-- pv_equiv track=rewrite | github.com/demika765/Fall-2024 | dsonola_cs108_PA6_sec02.py | mystery_sum
-- ===== SOURCE A (Python) =====
-- def mystery_sum(number):
--     counter = 1
--     total = 0
--     while (counter < number):
--         if ((counter%2) == 0):
--             total += counter ** 2
--         elif ((counter%2) != 0):
--             total += counter * 2
--         counter += 1
--     return total
-- ===== SOURCE B (Python) =====
-- def mystery_sum(number):
--     m = number - 1
--     if m < 1:
--         return 0
--     e = m // 2          # count of even counters below number
--     o = (m + 1) // 2    # count of odd counters below number
--     return 4 * e * (e + 1) * (2 * e + 1) // 6 + 2 * o * o
-- ===== Notes on version B (the rewrite author's own statement) =====
-- stated objective: faster
-- what changed: Replaced the counting while-loop by constant-time closed-form arithmetic-series formulas (square-pyramidal sum for the even squares, a perfect square for the doubled odds).
import Mathlib
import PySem

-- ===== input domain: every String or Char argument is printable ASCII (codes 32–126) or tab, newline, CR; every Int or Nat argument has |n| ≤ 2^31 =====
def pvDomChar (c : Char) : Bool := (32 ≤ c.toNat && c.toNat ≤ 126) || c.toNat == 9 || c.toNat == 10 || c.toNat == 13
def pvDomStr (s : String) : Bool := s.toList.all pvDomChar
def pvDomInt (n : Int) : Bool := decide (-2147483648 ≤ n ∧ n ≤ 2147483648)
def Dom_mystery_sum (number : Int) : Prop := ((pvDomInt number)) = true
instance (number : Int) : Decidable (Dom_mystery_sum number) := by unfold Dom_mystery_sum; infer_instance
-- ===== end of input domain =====

-- B replaces A's O(n) counting loop by O(1) closed-form arithmetic-series formulas.


-- ===== PORT A =====
-- while (counter < number): fuel = (number - counter).toNat iterations remain
def mysteryGo : Nat → Int → Int → Int
  | 0, _, total => total
  | fuel + 1, counter, total =>
      mysteryGo fuel (counter + 1)
        (if counter % 2 = 0 then total + counter ^ 2 else total + counter * 2)

def mystery_sum (number : Int) : Int := mysteryGo (number - 1).toNat 1 0

-- ===== PORT B =====
def mystery_sum_alt (number : Int) : Int :=
  let m := number - 1
  if m < 1 then 0
  else
    let e := PySem.Int.floordiv m 2
    let o := PySem.Int.floordiv (m + 1) 2
    PySem.Int.floordiv (4 * e * (e + 1) * (2 * e + 1)) 6 + 2 * o * o

-- ===== PRECONDITION & SPEC =====
def Spec_mystery_sum (number : Int) (out : Int) : Prop := out = mystery_sum_alt number
instance (number : Int) (out : Int) : Decidable (Spec_mystery_sum number out) := by unfold Spec_mystery_sum; infer_instance

-- ===== CLAIM (what is proved, stated in full; the proofs are below) =====
def Claim_equal_mystery_sum : Prop := ∀ (number : Int), Dom_mystery_sum number → Spec_mystery_sum number (mystery_sum number)

-- ===== LEMMAS AND PROOFS =====

-- one loop-body term
def mysteryTerm (k : Int) : Int := if k % 2 = 0 then k ^ 2 else k * 2

-- sum of the first m terms (counter = 1 .. m)
def mysterySumNat : Nat → Int
  | 0 => 0
  | m + 1 => mysterySumNat m + mysteryTerm (m + 1)

-- square pyramidal numbers: T e = 1^2 + ... + e^2
def pyrT : Nat → Int
  | 0 => 0
  | e + 1 => pyrT e + ((e : Int) + 1) ^ 2

theorem pyrT_six (e : Nat) : 6 * pyrT e = (e : Int) * (e + 1) * (2 * e + 1) := by
  induction e with
  | zero => simp [pyrT]
  | succ e ih =>
      simp only [pyrT]
      push_cast
      push_cast at ih
      ring_nf
      ring_nf at ih
      linarith

theorem mysteryGo_peel (fuel : Nat) :
    ∀ (c t : Int), mysteryGo (fuel + 1) c t = mysteryGo fuel c t + mysteryTerm (c + fuel) := by
  induction fuel with
  | zero => intro c t; simp [mysteryGo, mysteryTerm]; split_ifs <;> ring
  | succ fuel ih =>
      intro c t
      show mysteryGo (fuel + 1) (c + 1) _ = mysteryGo (fuel + 1) c t + _
      rw [ih]
      simp only [mysteryGo]
      have harg : (c + 1) + (fuel : Int) = c + ((fuel : Nat) + 1 : Nat) := by push_cast; ring
      rw [harg]

theorem mysterySumNat_step (m : Nat) :
    mysterySumNat (m + 1) = mysterySumNat m + mysteryTerm ((m : Int) + 1) := by
  show mysterySumNat m + mysteryTerm ((m + 1 : Nat) : Int) = _
  congr 2

theorem mysteryGo_eq_sum (fuel : Nat) : mysteryGo fuel 1 0 = mysterySumNat fuel := by
  induction fuel with
  | zero => rfl
  | succ fuel ih =>
      rw [mysteryGo_peel, ih, mysterySumNat_step]
      congr 2; omega

-- closed form of the partial sums
theorem mysterySumNat_closed (m : Nat) :
    mysterySumNat m = 4 * pyrT (m / 2) + 2 * (((m + 1) / 2 : Nat) : Int) ^ 2 := by
  induction m with
  | zero => simp [mysterySumNat, pyrT]
  | succ m ih =>
      rw [mysterySumNat_step, ih]
      rcases Nat.even_or_odd m with ⟨a, ha⟩ | ⟨a, ha⟩
      · -- m = 2a, m+1 odd
        subst ha
        have h1 : (a + a) / 2 = a := by omega
        have h2 : (a + a + 1) / 2 = a := by omega
        have h3 : (a + a + 1 + 1) / 2 = a + 1 := by omega
        rw [h1, h2, h3]
        unfold mysteryTerm
        rw [if_neg (by omega : ¬ (((a + a : Nat) : Int) + 1) % 2 = 0)]
        push_cast
        ring
      · -- m = 2a+1, m+1 even
        subst ha
        have h1 : (2 * a + 1) / 2 = a := by omega
        have h2 : (2 * a + 1 + 1) / 2 = a + 1 := by omega
        have h3 : (2 * a + 1 + 1 + 1) / 2 = a + 1 := by omega
        rw [h1, h2, h3]
        unfold mysteryTerm
        rw [if_pos (by push_cast; omega : (((2 * a + 1 : Nat) : Int) + 1) % 2 = 0)]
        simp only [pyrT]
        push_cast
        ring

theorem floordiv_six_exact (x : Int) : PySem.Int.floordiv (6 * x) 6 = x := by
  rw [PySem.Int.floordiv_eq_ediv_of_pos (by omega)]
  omega

-- ===== VERDICT (by name: the statement is the Claim_ definition above) =====
theorem mystery_sum_spec : Claim_equal_mystery_sum := by
  intro number _
  unfold Spec_mystery_sum mystery_sum mystery_sum_alt
  by_cases h : number - 1 < 1
  · -- loop never runs
    have : (number - 1).toNat = 0 := by omega
    simp [this, mysteryGo, h]
  · rw [if_neg h]
    set m : Nat := (number - 1).toNat with hm
    have hmi : number - 1 = (m : Int) := by omega
    rw [mysteryGo_eq_sum, mysterySumNat_closed]
    have he : PySem.Int.floordiv (number - 1) 2 = ((m / 2 : Nat) : Int) := by
      rw [hmi]; exact_mod_cast PySem.Int.floordiv_natCast m 2
    have ho : PySem.Int.floordiv (number - 1 + 1) 2 = (((m + 1) / 2 : Nat) : Int) := by
      rw [hmi]
      have := PySem.Int.floordiv_natCast (m + 1) 2
      push_cast at this ⊢
      exact this
    rw [he, ho]
    congr 1
    · have key : 4 * ((m / 2 : Nat) : Int) * (((m / 2 : Nat) : Int) + 1) * (2 * ((m / 2 : Nat) : Int) + 1)
          = 6 * (4 * pyrT (m / 2)) := by
        have := pyrT_six (m / 2)
        linarith [this]
      rw [key, floordiv_six_exact]
    · ring
-- pv_equiv track=rewrite | github.com/TonMarton/PyBites | 29/wrong_char.py | get_index_different_char
-- ===== SOURCE A (Python) =====
-- def get_index_different_char(chars: list):
--     alnum_count: int = 0
--     last_alnum_index: int = None
--     last_non_alnum_index: int = None
--
--     for i in range(3):
--         if str(chars[i]).isalnum():
--             alnum_count += 1
--             last_alnum_index = i
--         else:
--             last_non_alnum_index = i
--
--     if alnum_count > 1:
--         if last_non_alnum_index != None:
--             return last_non_alnum_index
--         else:
--             for i in range(3, len(chars)):
--                 if not str(chars[i]).isalnum():
--                     return i
--     elif alnum_count < 2:
--         if last_alnum_index != None:
--             return last_alnum_index
--         else:
--             for i in range(3, len(chars)):
--                 if str(chars[i]).isalnum():
--                     return i
--
--     import string
--
--     alphanumeric_chars = list(string.ascii_letters + string.digits)
--
--     def get_index_different_char_official(chars):
--         matches, no_matches = [], []
--         for i, char in enumerate(chars):
--             if str(char).lower() in alphanumeric_chars:
--                 matches.append(i)
--         else:
--                 no_matches.append(i)
--         return matches[0] if len(matches) == 1 else no_matches[0]
--
--     def get_index_different_char_smart(chars):
--         bools = [str(c).isalnum() for c in chars]
--         return bools.index(True) if bools.count(True) == 1 else bools.index(False)
-- ===== SOURCE B (Python) =====
-- def get_index_different_char(chars: list):
--     bools = [str(c).isalnum() for c in chars]
--     majority = sum(bools[:3]) >= 2
--     for i, b in enumerate(bools):
--         if b != majority:
--             return i
--     return None
-- ===== Notes on version B (the rewrite author's own statement) =====
-- stated objective: simpler
-- what changed: A probes the first three elements with a count and two last-seen-index variables and then runs one of two specialised tail scans; B maps isalnum over the whole list once, takes the majority of the first three booleans, and does a single generic scan for the first element disagreeing with the majority.
import Mathlib
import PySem

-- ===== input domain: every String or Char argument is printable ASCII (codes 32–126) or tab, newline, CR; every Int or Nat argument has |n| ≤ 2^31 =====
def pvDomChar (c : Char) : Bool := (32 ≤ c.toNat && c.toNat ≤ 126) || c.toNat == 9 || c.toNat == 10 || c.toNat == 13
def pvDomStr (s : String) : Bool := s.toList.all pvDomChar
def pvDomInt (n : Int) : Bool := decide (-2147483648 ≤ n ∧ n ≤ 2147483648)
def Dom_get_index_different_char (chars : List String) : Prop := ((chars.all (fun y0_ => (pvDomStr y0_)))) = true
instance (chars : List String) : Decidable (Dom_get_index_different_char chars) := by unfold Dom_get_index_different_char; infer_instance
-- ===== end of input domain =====

-- B replaces A's probe-the-first-three bookkeeping (count + two last-seen indices + two
-- specialised tail scans) by one boolean map, a majority test on its first three entries,
-- and a single generic scan for the first entry disagreeing with the majority (objective: simpler).

-- ===== PORT A =====
-- literal port of A: fold over range(3) maintaining (alnum_count, last_alnum_index,
-- last_non_alnum_index), then A's branch structure, each tail loop as find? over range(3, len);
-- the implicit fall-through "return None" is the none of find?
def get_index_different_char (chars : List String) : Option Int :=
  let st : Int × Option Int × Option Int :=
    (PySem.List.pyRange 0 3 1).foldl
      (fun st i =>
        if PySem.Str.strIsalnum (PySem.List.pyGetD chars i "") then
          (st.1 + 1, some i, st.2.2)
        else
          (st.1, st.2.1, some i))
      (0, none, none)
  if st.1 > 1 then
    match st.2.2 with
    | some j => some j
    | none =>
        (PySem.List.pyRange 3 (PySem.List.len chars) 1).find?
          (fun i => ! PySem.Str.strIsalnum (PySem.List.pyGetD chars i ""))
  else if st.1 < 2 then
    match st.2.1 with
    | some j => some j
    | none =>
        (PySem.List.pyRange 3 (PySem.List.len chars) 1).find?
          (fun i => PySem.Str.strIsalnum (PySem.List.pyGetD chars i ""))
  else none

-- ===== PORT B =====
-- literal port of Source B: bools = [str(c).isalnum() for c in chars];
-- majority = sum(bools[:3]) >= 2; return the first enumerate index whose bool differs
-- from majority, else None
def get_index_different_char_alt (chars : List String) : Option Int :=
  let bools := chars.map (fun c => PySem.Str.strIsalnum c)
  let majority : Bool :=
    decide (2 ≤ ((PySem.List.slice bools none (some 3)).countP (fun b => b)))
  ((PySem.List.enumerate bools 0).find? (fun p => p.2 != majority)).map (fun p => p.1)

-- ===== PRECONDITION & SPEC =====
-- A raises IndexError (chars[2]) on lists with fewer than 3 elements; Pre_ excludes exactly those.
def Pre_get_index_different_char (chars : List String) : Prop := 3 ≤ chars.length
instance (chars : List String) : Decidable (Pre_get_index_different_char chars) := by unfold Pre_get_index_different_char; infer_instance
def pvWitness_get_index_different_char : List String := ["a", "b", "!"]

def Spec_get_index_different_char (chars : List String) (out : Option Int) : Prop := out = get_index_different_char_alt chars
instance (chars : List String) (out : Option Int) : Decidable (Spec_get_index_different_char chars out) := by unfold Spec_get_index_different_char; infer_instance

-- ===== CLAIM (what is proved, stated in full; the proofs are below) =====
def Claim_equal_get_index_different_char : Prop := ∀ (chars : List String), Dom_get_index_different_char chars → Pre_get_index_different_char chars → Spec_get_index_different_char chars (get_index_different_char chars)

-- ===== LEMMAS AND PROOFS =====

-- A's tail loop "for i in range(s, len): if isalnum(chars[i]) != t: return i" over the
-- suffix `rest` equals B's find-first over `enumerate` of the mapped suffix.
theorem tail_scan (rest : List String) (t : Bool) :
    ∀ (s : Int) (full : List String),
      (∀ k : Nat, k < rest.length →
        PySem.List.pyGetD full (s + (k : Int)) "" = rest.getD k "") →
      (PySem.List.pyRange s (s + (rest.length : Int)) 1).find?
          (fun i => PySem.Str.strIsalnum (PySem.List.pyGetD full i "") != t) =
        ((PySem.List.enumerate (rest.map (fun c => PySem.Str.strIsalnum c)) s).find?
          (fun p => p.2 != t)).map (fun p => p.1) := by
  induction rest with
  | nil =>
      intro s full _
      rw [PySem.List.pyRange_one_eq_nil (by simp)]
      simp
  | cons x xs ih =>
      intro s full h
      have hx : PySem.List.pyGetD full s "" = x := by
        have := h 0 (by simp)
        simpa using this
      rw [show (s + ((List.length (x :: xs) : Nat) : Int)) = s + ((xs.length : Nat) : Int) + 1 by
            push_cast [List.length_cons]; ring,
        PySem.List.pyRange_one_cons (by omega)]
      rw [List.map_cons, PySem.List.enumerate_cons]
      simp only [List.find?_cons, hx]
      cases hs : (PySem.Str.strIsalnum x != t) with
      | true => simp
      | false =>
          rw [show (s + ((xs.length : Nat) : Int) + 1) = (s + 1) + ((xs.length : Nat) : Int) by ring]
          exact ih (s + 1) full (by
            intro k hk
            have := h (k + 1) (by simp [List.length_cons]; omega)
            rw [show (s + 1 + (k : Int)) = s + ((k + 1 : Nat) : Int) by push_cast; ring]
            simpa [List.getD] using this)

-- the two instances of tail_scan in the simp-normal form the main proof reaches
theorem tail_scan_true (rest : List String) (s : Int) (full : List String)
    (h : ∀ k : Nat, k < rest.length →
      PySem.List.pyGetD full (s + (k : Int)) "" = rest.getD k "") :
    (PySem.List.pyRange s (s + (rest.length : Int)) 1).find?
        (fun i => !PySem.Chars.strIsalnum (PySem.List.pyGetD full i "").toList) =
      ((PySem.List.enumerate (rest.map (fun c => PySem.Chars.strIsalnum c.toList)) s).find?
        (fun p => !p.2)).map (fun p => p.1) := by
  simpa using tail_scan rest true s full h

theorem tail_scan_false (rest : List String) (s : Int) (full : List String)
    (h : ∀ k : Nat, k < rest.length →
      PySem.List.pyGetD full (s + (k : Int)) "" = rest.getD k "") :
    (PySem.List.pyRange s (s + (rest.length : Int)) 1).find?
        (fun i => PySem.Chars.strIsalnum (PySem.List.pyGetD full i "").toList) =
      ((PySem.List.enumerate (rest.map (fun c => PySem.Chars.strIsalnum c.toList)) s).find?
        (fun p => p.2)).map (fun p => p.1) := by
  simpa using tail_scan rest false s full h

-- ===== VERDICT (by name: the statement is the Claim_ definition above) =====
theorem get_index_different_char_spec : Claim_equal_get_index_different_char := by
  intro chars _ hpre
  unfold Spec_get_index_different_char
  unfold Pre_get_index_different_char at hpre
  rcases chars with _ | ⟨a, _ | ⟨b, _ | ⟨c, rest⟩⟩⟩
  · simp at hpre
  · simp at hpre
  · simp at hpre
  have r3 : PySem.List.pyRange 0 3 1 = [0, 1, 2] := by decide
  have g0 : PySem.List.pyGetD (a :: b :: c :: rest) (0 : Int) "" = a := by
    rw [PySem.List.pyGetD_ofNat']; rfl
  have g1 : PySem.List.pyGetD (a :: b :: c :: rest) (1 : Int) "" = b := by
    rw [PySem.List.pyGetD_ofNat']; rfl
  have g2 : PySem.List.pyGetD (a :: b :: c :: rest) (2 : Int) "" = c := by
    rw [PySem.List.pyGetD_ofNat']; rfl
  have hsl : ∀ (l : List Bool), PySem.List.slice l none (some 3) = l.take 3 := fun l => by
    simpa using PySem.List.slice_to (xs := l) (b := 3) (by norm_num)
  have hlen : ∀ k : Nat, k < rest.length →
      PySem.List.pyGetD (a :: b :: c :: rest) ((3 : Int) + (k : Int)) "" = rest.getD k "" := by
    intro k hk
    rw [show ((3 : Int) + (k : Int)) = ((3 + k : Nat) : Int) by push_cast; ring,
      PySem.List.pyGetD_natCast]
    rw [show 3 + k = k + 1 + 1 + 1 from by omega]
    simp [List.getD, List.getElem?_cons_succ]
  have hL : (PySem.List.len (a :: b :: c :: rest)) = (3 : Int) + (rest.length : Int) := by
    simp [PySem.List.len_eq]; ring
  by_cases ha : PySem.Str.strIsalnum a = true <;>
    by_cases hb : PySem.Str.strIsalnum b = true <;>
      by_cases hc : PySem.Str.strIsalnum c = true <;>
  simp only [get_index_different_char, get_index_different_char_alt, r3, g0, g1, g2, hL,
    List.foldl, ha, hb, hc, if_true, hsl,
    List.map_cons, List.take_succ_cons, List.take_zero, List.countP_cons, List.countP_nil,
    PySem.List.enumerate_cons, List.find?_cons]
  all_goals norm_num
  · exact tail_scan_true rest 3 _ hlen
  · exact tail_scan_false rest 3 _ hlen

★ ★ ★ ★

Exercise requirements | Count the lines in the entries above where the string "total" shows up, and give that number only.

Solution | 7